(Stored data)

┄┄┄┄┄┄┄┄┄┄

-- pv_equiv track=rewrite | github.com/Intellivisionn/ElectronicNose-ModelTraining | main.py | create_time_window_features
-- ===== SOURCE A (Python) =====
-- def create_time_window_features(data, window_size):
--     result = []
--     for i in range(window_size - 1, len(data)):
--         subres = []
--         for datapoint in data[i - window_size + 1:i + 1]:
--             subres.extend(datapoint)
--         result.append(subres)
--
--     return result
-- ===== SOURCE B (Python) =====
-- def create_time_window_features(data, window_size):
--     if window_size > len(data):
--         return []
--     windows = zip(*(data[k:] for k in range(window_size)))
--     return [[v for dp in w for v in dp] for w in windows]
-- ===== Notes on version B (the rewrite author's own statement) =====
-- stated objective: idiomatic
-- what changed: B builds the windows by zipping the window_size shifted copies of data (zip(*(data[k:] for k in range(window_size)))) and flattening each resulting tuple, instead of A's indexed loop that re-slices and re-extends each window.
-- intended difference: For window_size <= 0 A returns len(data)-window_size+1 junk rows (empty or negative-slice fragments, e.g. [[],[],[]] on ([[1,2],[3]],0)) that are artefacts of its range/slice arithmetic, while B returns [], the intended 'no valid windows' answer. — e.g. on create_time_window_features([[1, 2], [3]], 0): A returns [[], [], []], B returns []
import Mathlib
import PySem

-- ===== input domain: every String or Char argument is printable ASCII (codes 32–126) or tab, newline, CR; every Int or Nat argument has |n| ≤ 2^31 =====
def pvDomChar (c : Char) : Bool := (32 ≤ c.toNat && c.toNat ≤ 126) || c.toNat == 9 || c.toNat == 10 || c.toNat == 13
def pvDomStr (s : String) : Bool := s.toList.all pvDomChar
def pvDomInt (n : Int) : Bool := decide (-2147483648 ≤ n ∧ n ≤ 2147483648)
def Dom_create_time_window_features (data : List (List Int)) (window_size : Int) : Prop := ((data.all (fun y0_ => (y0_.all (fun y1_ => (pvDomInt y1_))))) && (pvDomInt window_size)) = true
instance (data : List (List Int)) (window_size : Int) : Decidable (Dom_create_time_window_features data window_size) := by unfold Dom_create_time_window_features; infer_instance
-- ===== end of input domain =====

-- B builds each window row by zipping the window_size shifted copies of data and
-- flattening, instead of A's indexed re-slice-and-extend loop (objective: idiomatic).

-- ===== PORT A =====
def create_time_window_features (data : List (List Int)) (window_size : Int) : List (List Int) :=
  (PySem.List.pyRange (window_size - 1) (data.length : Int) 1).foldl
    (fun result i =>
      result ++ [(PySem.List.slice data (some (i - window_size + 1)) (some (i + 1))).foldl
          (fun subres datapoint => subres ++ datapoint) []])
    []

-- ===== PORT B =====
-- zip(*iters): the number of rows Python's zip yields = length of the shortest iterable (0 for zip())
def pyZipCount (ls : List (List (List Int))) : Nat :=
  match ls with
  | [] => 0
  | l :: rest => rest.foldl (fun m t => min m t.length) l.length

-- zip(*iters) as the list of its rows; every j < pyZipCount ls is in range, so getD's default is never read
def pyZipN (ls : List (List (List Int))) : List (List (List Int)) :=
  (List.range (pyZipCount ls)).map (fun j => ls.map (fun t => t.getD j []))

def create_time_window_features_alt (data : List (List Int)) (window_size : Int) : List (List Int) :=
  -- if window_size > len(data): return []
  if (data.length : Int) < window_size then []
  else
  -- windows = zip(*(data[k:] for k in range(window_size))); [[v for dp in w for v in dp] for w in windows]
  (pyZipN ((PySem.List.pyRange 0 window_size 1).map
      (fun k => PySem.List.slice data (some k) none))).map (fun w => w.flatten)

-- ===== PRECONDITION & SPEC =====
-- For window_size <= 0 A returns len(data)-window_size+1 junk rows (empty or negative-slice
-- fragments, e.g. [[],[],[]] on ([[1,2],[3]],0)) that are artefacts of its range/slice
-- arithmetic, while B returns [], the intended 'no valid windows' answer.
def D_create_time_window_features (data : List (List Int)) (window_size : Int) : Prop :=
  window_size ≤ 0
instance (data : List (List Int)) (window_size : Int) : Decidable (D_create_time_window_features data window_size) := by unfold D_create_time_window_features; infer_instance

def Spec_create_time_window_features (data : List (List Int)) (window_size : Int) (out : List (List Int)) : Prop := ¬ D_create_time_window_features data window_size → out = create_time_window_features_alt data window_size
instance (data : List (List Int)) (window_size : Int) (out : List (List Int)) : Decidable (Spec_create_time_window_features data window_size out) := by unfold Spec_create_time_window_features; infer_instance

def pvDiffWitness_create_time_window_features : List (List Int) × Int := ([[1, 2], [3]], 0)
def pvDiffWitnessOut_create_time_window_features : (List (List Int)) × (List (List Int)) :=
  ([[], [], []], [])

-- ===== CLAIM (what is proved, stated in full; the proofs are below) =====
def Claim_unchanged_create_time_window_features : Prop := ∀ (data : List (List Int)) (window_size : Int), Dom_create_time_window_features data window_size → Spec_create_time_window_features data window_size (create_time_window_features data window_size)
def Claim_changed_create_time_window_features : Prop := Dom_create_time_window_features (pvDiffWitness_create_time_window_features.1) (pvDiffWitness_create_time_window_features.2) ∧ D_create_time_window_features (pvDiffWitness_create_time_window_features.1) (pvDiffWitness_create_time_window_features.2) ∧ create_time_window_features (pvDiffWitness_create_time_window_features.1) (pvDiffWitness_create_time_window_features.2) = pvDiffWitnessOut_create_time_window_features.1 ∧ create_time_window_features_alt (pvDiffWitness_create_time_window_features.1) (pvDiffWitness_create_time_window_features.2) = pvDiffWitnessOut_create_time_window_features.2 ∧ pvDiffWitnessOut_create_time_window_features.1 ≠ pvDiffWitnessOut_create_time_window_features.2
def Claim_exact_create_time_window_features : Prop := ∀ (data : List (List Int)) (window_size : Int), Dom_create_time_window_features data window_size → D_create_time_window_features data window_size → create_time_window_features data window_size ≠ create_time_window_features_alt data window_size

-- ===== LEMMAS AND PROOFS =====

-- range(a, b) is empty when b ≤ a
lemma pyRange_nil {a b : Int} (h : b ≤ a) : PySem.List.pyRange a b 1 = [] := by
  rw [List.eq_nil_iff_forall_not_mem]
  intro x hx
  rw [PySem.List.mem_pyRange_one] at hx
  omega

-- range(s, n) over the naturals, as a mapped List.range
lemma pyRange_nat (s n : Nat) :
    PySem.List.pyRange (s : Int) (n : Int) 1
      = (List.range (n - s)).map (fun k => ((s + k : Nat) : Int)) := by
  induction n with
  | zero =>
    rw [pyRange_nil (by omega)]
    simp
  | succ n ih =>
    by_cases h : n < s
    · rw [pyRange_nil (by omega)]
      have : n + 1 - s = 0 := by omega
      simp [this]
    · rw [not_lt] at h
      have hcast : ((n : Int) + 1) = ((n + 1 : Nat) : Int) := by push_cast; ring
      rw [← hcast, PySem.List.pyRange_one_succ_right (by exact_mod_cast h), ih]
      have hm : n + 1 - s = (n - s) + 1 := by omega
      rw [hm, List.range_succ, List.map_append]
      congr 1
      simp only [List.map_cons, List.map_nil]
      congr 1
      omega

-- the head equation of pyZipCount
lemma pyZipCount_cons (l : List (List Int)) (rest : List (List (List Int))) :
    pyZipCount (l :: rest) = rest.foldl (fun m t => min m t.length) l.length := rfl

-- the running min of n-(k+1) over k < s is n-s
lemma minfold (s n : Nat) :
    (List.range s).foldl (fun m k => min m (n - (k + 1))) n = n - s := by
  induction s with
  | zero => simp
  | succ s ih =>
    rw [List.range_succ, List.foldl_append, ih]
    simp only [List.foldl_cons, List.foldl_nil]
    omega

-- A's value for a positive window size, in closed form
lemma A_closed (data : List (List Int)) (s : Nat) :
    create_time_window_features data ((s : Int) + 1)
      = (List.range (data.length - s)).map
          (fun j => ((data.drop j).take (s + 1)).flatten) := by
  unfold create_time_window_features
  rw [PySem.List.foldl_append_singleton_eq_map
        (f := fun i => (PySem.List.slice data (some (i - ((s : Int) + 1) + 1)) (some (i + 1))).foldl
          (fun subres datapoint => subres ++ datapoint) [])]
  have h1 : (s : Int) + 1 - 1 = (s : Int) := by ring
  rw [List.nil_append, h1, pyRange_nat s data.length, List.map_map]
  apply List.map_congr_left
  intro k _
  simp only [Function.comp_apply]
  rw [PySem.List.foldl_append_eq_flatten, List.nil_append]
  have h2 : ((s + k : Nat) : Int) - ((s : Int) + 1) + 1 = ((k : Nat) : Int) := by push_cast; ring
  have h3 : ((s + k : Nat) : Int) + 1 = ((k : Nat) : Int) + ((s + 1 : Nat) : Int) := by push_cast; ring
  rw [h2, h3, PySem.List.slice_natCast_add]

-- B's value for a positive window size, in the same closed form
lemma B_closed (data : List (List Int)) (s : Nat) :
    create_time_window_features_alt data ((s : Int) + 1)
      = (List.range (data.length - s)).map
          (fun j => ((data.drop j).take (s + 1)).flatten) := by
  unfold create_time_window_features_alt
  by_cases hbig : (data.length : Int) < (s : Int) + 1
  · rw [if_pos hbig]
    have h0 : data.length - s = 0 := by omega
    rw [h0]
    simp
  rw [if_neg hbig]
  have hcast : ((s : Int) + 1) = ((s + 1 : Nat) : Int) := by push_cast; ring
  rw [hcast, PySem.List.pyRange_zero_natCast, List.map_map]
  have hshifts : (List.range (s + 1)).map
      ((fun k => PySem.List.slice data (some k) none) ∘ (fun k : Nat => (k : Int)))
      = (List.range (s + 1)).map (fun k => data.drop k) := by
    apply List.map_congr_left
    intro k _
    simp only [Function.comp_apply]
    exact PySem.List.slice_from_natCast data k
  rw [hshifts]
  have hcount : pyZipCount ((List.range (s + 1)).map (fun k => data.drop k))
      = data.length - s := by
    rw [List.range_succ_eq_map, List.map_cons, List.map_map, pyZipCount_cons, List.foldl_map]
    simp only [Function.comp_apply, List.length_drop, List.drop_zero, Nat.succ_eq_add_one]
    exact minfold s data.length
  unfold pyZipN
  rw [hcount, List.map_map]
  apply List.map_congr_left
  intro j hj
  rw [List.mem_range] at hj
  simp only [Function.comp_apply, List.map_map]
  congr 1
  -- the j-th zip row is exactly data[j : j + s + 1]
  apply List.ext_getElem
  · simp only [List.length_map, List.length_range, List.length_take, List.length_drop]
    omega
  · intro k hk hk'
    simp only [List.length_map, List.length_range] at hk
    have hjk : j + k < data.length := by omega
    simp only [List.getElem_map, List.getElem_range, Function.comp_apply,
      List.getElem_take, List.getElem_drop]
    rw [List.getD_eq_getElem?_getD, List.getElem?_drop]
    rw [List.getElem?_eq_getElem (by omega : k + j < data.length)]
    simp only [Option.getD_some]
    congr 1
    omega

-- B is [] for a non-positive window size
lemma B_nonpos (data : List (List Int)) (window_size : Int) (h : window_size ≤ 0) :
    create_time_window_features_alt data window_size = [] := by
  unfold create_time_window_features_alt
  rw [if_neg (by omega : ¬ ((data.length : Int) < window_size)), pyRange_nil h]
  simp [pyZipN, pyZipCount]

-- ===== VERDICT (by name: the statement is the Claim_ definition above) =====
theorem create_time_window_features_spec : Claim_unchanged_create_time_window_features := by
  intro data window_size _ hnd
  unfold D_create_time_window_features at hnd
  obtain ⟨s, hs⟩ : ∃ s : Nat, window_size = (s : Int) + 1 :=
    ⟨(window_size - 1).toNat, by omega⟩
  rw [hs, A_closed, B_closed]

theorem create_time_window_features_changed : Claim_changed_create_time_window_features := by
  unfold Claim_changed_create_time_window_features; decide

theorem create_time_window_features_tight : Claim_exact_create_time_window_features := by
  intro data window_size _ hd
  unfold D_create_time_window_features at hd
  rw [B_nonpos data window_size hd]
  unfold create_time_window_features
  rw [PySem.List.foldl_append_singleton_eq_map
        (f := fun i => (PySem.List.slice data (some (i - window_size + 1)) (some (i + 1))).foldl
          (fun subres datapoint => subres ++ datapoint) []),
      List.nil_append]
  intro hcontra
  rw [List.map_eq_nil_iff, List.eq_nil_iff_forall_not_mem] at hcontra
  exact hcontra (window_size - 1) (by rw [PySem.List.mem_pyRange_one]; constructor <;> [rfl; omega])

┄┄┄┄┄┄┄┄┄┄

◆ What this task involves:
Every line above from the line with "simp only [List.length_map, List.length_range]" to the line with "rw [hs, A_closed, B_closed]" is wanted, ends included; write them out exactly and add no other line.

◆ Response box:
    simp only [List.length_map, List.length_range] at hk
    have hjk : j + k < data.length := by omega
    simp only [List.getElem_map, List.getElem_range, Function.comp_apply,
      List.getElem_take, List.getElem_drop]
    rw [List.getD_eq_getElem?_getD, List.getElem?_drop]
    rw [List.getElem?_eq_getElem (by omega : k + j < data.length)]
    simp only [Option.getD_some]
    congr 1
    omega

-- B is [] for a non-positive window size
lemma B_nonpos (data : List (List Int)) (window_size : Int) (h : window_size ≤ 0) :
    create_time_window_features_alt data window_size = [] := by
  unfold create_time_window_features_alt
  rw [if_neg (by omega : ¬ ((data.length : Int) < window_size)), pyRange_nil h]
  simp [pyZipN, pyZipCount]

-- ===== VERDICT (by name: the statement is the Claim_ definition above) =====
theorem create_time_window_features_spec : Claim_unchanged_create_time_window_features := by
  intro data window_size _ hnd
  unfold D_create_time_window_features at hnd
  obtain ⟨s, hs⟩ : ∃ s : Nat, window_size = (s : Int) + 1 :=
    ⟨(window_size - 1).toNat, by omega⟩
  rw [hs, A_closed, B_closed]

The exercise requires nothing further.